→ Data provided

-- pv_equiv track=rewrite | github.com/saadm28/ap-roadmap-automation | extractor.py | _find_year_header_row
-- ===== SOURCE A (Python) =====
-- from typing import Optional, Any
--
-- def _cell_looks_like_year(cell: str) -> bool:
--     """True if cell is a 4-digit year (e.g. 2025, 2038)."""
--     s = (cell or "").strip().replace(",", "")
--     return bool(s and len(s) == 4 and s.isdigit() and s.startswith("20"))
--
-- def _find_year_header_row(
--     rows: list[tuple[float, list[str]]], retirement_year: int
-- ) -> tuple[Optional[int], Optional[int]]:
--     """
--     Find the year header row that contains the retirement year (exact string match in a cell).
--     Column index is determined by: for idx, cell in enumerate(header_row): if cell.strip() == str(retirement_year): column = idx.
--     Do not assume consistent column index across PDFs. Returns (header_row_index, retirement_col_index) or (None, None).
--     """
--     year_str = str(retirement_year)
--     candidates = []  # (row_index, col_index, year_like_cell_count)
--     for ri, (_, cells) in enumerate(rows):
--         col_index = None
--         for idx, cell in enumerate(cells):
--             if (cell or "").strip() == year_str:
--                 col_index = idx
--                 break
--         if col_index is None:
--             continue
--         year_like_count = sum(1 for c in cells if _cell_looks_like_year(c))
--         candidates.append((ri, col_index, year_like_count))
--     if not candidates:
--         return None, None
--     candidates.sort(key=lambda x: (-x[2], x[0]))
--     return candidates[0][0], candidates[0][1]
-- ===== SOURCE B (Python) =====
-- from typing import Optional
--
-- def _cell_looks_like_year(cell: str) -> bool:
--     """True if cell is a 4-digit year (e.g. 2025, 2038)."""
--     s = (cell or "").strip().replace(",", "")
--     return bool(s and len(s) == 4 and s.isdigit() and s.startswith("20"))
--
-- def _find_year_header_row(
--     rows: list[tuple[float, list[str]]], retirement_year: int
-- ) -> tuple[Optional[int], Optional[int]]:
--     """Back-to-front scan keeping the best suffix candidate; '>=' lets an
--     earlier row overtake ties, so the earliest row with the maximal
--     year-like-cell count wins, with no candidate list and no sort."""
--     year_str = str(retirement_year)
--     best = None  # (row_index, col_index, year_like_count)
--     for ri in range(len(rows) - 1, -1, -1):
--         cells = rows[ri][1]
--         stripped = [(c or "").strip() for c in cells]
--         if year_str not in stripped:
--             continue
--         count = len([c for c in cells if _cell_looks_like_year(c)])
--         if best is None or count >= best[2]:
--             best = (ri, stripped.index(year_str), count)
--     return (best[0], best[1]) if best is not None else (None, None)
-- ===== Notes on version B (the rewrite author's own statement) =====
-- stated objective: simpler
-- what changed: Replaces the candidates list plus sort by (-count, row) with a single back-to-front scan keeping one running best candidate, where '>=' lets an earlier row overtake equal counts so ties resolve to the smallest row index.
import Mathlib
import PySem

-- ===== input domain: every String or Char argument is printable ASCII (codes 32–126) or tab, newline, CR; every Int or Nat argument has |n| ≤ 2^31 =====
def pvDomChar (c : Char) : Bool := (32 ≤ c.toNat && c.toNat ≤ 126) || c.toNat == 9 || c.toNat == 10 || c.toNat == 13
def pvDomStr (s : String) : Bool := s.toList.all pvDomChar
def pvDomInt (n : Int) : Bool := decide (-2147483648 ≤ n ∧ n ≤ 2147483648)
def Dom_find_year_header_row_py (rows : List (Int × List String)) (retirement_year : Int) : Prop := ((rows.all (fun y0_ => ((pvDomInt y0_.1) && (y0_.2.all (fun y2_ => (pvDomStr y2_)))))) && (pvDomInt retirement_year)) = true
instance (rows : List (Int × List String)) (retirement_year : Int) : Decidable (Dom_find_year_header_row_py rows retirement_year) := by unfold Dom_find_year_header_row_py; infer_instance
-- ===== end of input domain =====

-- B replaces A's candidates list + sort by (-count, row) with a back-to-front scan keeping one
-- running best, where '>=' lets an earlier row overtake equal counts: simpler, no list, no sort.

-- ===== PORT A =====

-- _cell_looks_like_year (helper of Source A)
def cellLooksLikeYearA (cell : String) : Bool :=
  let s := PySem.Str.replace (PySem.Str.strip cell) "," ""
  decide (s ≠ "") && decide (PySem.Str.len s = 4) && PySem.Str.strIsdigit s && PySem.Str.startswith s "20"

-- the inner `for idx, cell in enumerate(cells): … break` loop of A
def findColA (yearStr : String) : List (Int × String) → Option Int
  | [] => none
  | (idx, cell) :: rest =>
    if PySem.Str.strip cell = yearStr then some idx else findColA yearStr rest

def find_year_header_row_py (rows : List (Int × List String)) (retirement_year : Int) : Option Int × Option Int :=
  let yearStr := PySem.Int.toStr retirement_year
  let candidates : List (Int × Int × Int) :=
    (PySem.List.enumerate rows).foldl (fun acc p =>
      match findColA yearStr (PySem.List.enumerate p.2.2) with
      | none => acc
      | some col =>
        acc ++ [(p.1, col, p.2.2.foldl (fun n c => if cellLooksLikeYearA c then n + 1 else n) (0 : Int))]) []
  match PySem.List.sorted2 candidates (fun x => -x.2.2) (fun x => x.1) with
  | [] => (none, none)
  | c :: _ => (some c.1, some c.2.1)

-- ===== PORT B =====

-- _cell_looks_like_year (helper of Source B, same code)
def cellLooksLikeYearB (cell : String) : Bool :=
  let s := PySem.Str.replace (PySem.Str.strip cell) "," ""
  decide (s ≠ "") && decide (PySem.Str.len s = 4) && PySem.Str.strIsdigit s && PySem.Str.startswith s "20"

-- Source B's `for ri in range(len(rows)-1, -1, -1)` loop: recurse to get the best of the LATER rows
-- first (`tail`), then let row i overtake it when `count >= tail's count`; `.index` is guarded by
-- `in`, so the `.getD 0` default is never used (totality guard only).
def bestFromB (yearStr : String) : List (Int × List String) → Int → Option (Int × Int × Int)
  | [], _ => none
  | r :: rest, i =>
    let tail := bestFromB yearStr rest (i + 1)
    let stripped := r.2.map PySem.Str.strip
    if stripped.contains yearStr then
      let count : Int := ((r.2.filter cellLooksLikeYearB).length : Int)
      match tail with
      | none => some (i, (((PySem.List.index? stripped yearStr).getD 0 : Nat) : Int), count)
      | some b =>
        if count ≥ b.2.2 then some (i, (((PySem.List.index? stripped yearStr).getD 0 : Nat) : Int), count)
        else some b
    else tail

def find_year_header_row_py_alt (rows : List (Int × List String)) (retirement_year : Int) : Option Int × Option Int :=
  match bestFromB (PySem.Int.toStr retirement_year) rows 0 with
  | none => (none, none)
  | some b => (some b.1, some b.2.1)

-- ===== PRECONDITION & SPEC =====
def Spec_find_year_header_row_py (rows : List (Int × List String)) (retirement_year : Int) (out : Option Int × Option Int) : Prop := out = find_year_header_row_py_alt rows retirement_year
instance (rows : List (Int × List String)) (retirement_year : Int) (out : Option Int × Option Int) : Decidable (Spec_find_year_header_row_py rows retirement_year out) := by unfold Spec_find_year_header_row_py; infer_instance

-- ===== CLAIM (what is proved, stated in full; the proofs are below) =====
def Claim_equal_find_year_header_row_py : Prop := ∀ (rows : List (Int × List String)) (retirement_year : Int), Dom_find_year_header_row_py rows retirement_year → Spec_find_year_header_row_py rows retirement_year (find_year_header_row_py rows retirement_year)

-- ===== LEMMAS AND PROOFS =====

-- the candidate list A conceptually traverses: (row_index, col_index, count)
def candsOf (yearStr : String) : List (Int × List String) → Int → List (Int × Int × Int)
  | [], _ => []
  | r :: rest, i =>
    match findColA yearStr (PySem.List.enumerate r.2) with
    | none => candsOf yearStr rest (i + 1)
    | some col =>
      (i, col, r.2.foldl (fun n c => if cellLooksLikeYearA c then n + 1 else n) (0 : Int))
        :: candsOf yearStr rest (i + 1)

-- first maximum by count from the left, ties to the earlier element
def fmStep (b : Option (Int × Int × Int)) (c : Int × Int × Int) : Option (Int × Int × Int) :=
  match b with
  | none => some c
  | some b => if c.2.2 > b.2.2 then some c else some b

-- best-of-suffix from the right, ties to the earlier (head) element
def bestR : List (Int × Int × Int) → Option (Int × Int × Int)
  | [] => none
  | c :: t =>
    match bestR t with
    | none => some c
    | some b => if c.2.2 ≥ b.2.2 then some c else some b

theorem countA_eq_filter (cells : List String) : ∀ n0 : Int,
    cells.foldl (fun n c => if cellLooksLikeYearA c then n + 1 else n) n0
      = n0 + ((cells.filter cellLooksLikeYearB).length : Int) := by
  have hAB : cellLooksLikeYearB = cellLooksLikeYearA := rfl
  rw [hAB]
  induction cells with
  | nil => intro n0; simp
  | cons c rest ih =>
    intro n0
    rw [List.foldl_cons, List.filter_cons]
    by_cases hc : cellLooksLikeYearA c
    · rw [if_pos hc, if_pos hc, ih (n0 + 1)]
      simp only [List.length_cons]; push_cast; omega
    · rw [if_neg hc, if_neg (by simp [hc]), ih n0]

theorem findColA_eq_index? (yearStr : String) (cells : List String) : ∀ i : Int,
    findColA yearStr (PySem.List.enumerate cells i)
      = (PySem.List.index? (cells.map PySem.Str.strip) yearStr).map (fun k => i + (k : Int)) := by
  induction cells with
  | nil => intro i; simp [PySem.List.enumerate_nil, findColA, PySem.List.index?_eq_idxOf?]
  | cons c rest ih =>
    intro i
    rw [PySem.List.enumerate_cons]
    simp only [findColA, List.map_cons]
    by_cases hc : PySem.Str.strip c = yearStr
    · subst hc
      rw [PySem.List.index?_cons_self]
      simp
    · rw [if_neg hc, PySem.List.index?_cons_of_ne _ hc, ih (i + 1)]
      cases PySem.List.index? (rest.map PySem.Str.strip) yearStr with
      | none => rfl
      | some k => simp; omega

→ Exercise directions
If a line in the records contains the word "first", copy it out.

→ Your solution
-- first (`tail`), then let row i overtake it when `count >= tail's count`; `.index` is guarded by
-- first maximum by count from the left, ties to the earlier element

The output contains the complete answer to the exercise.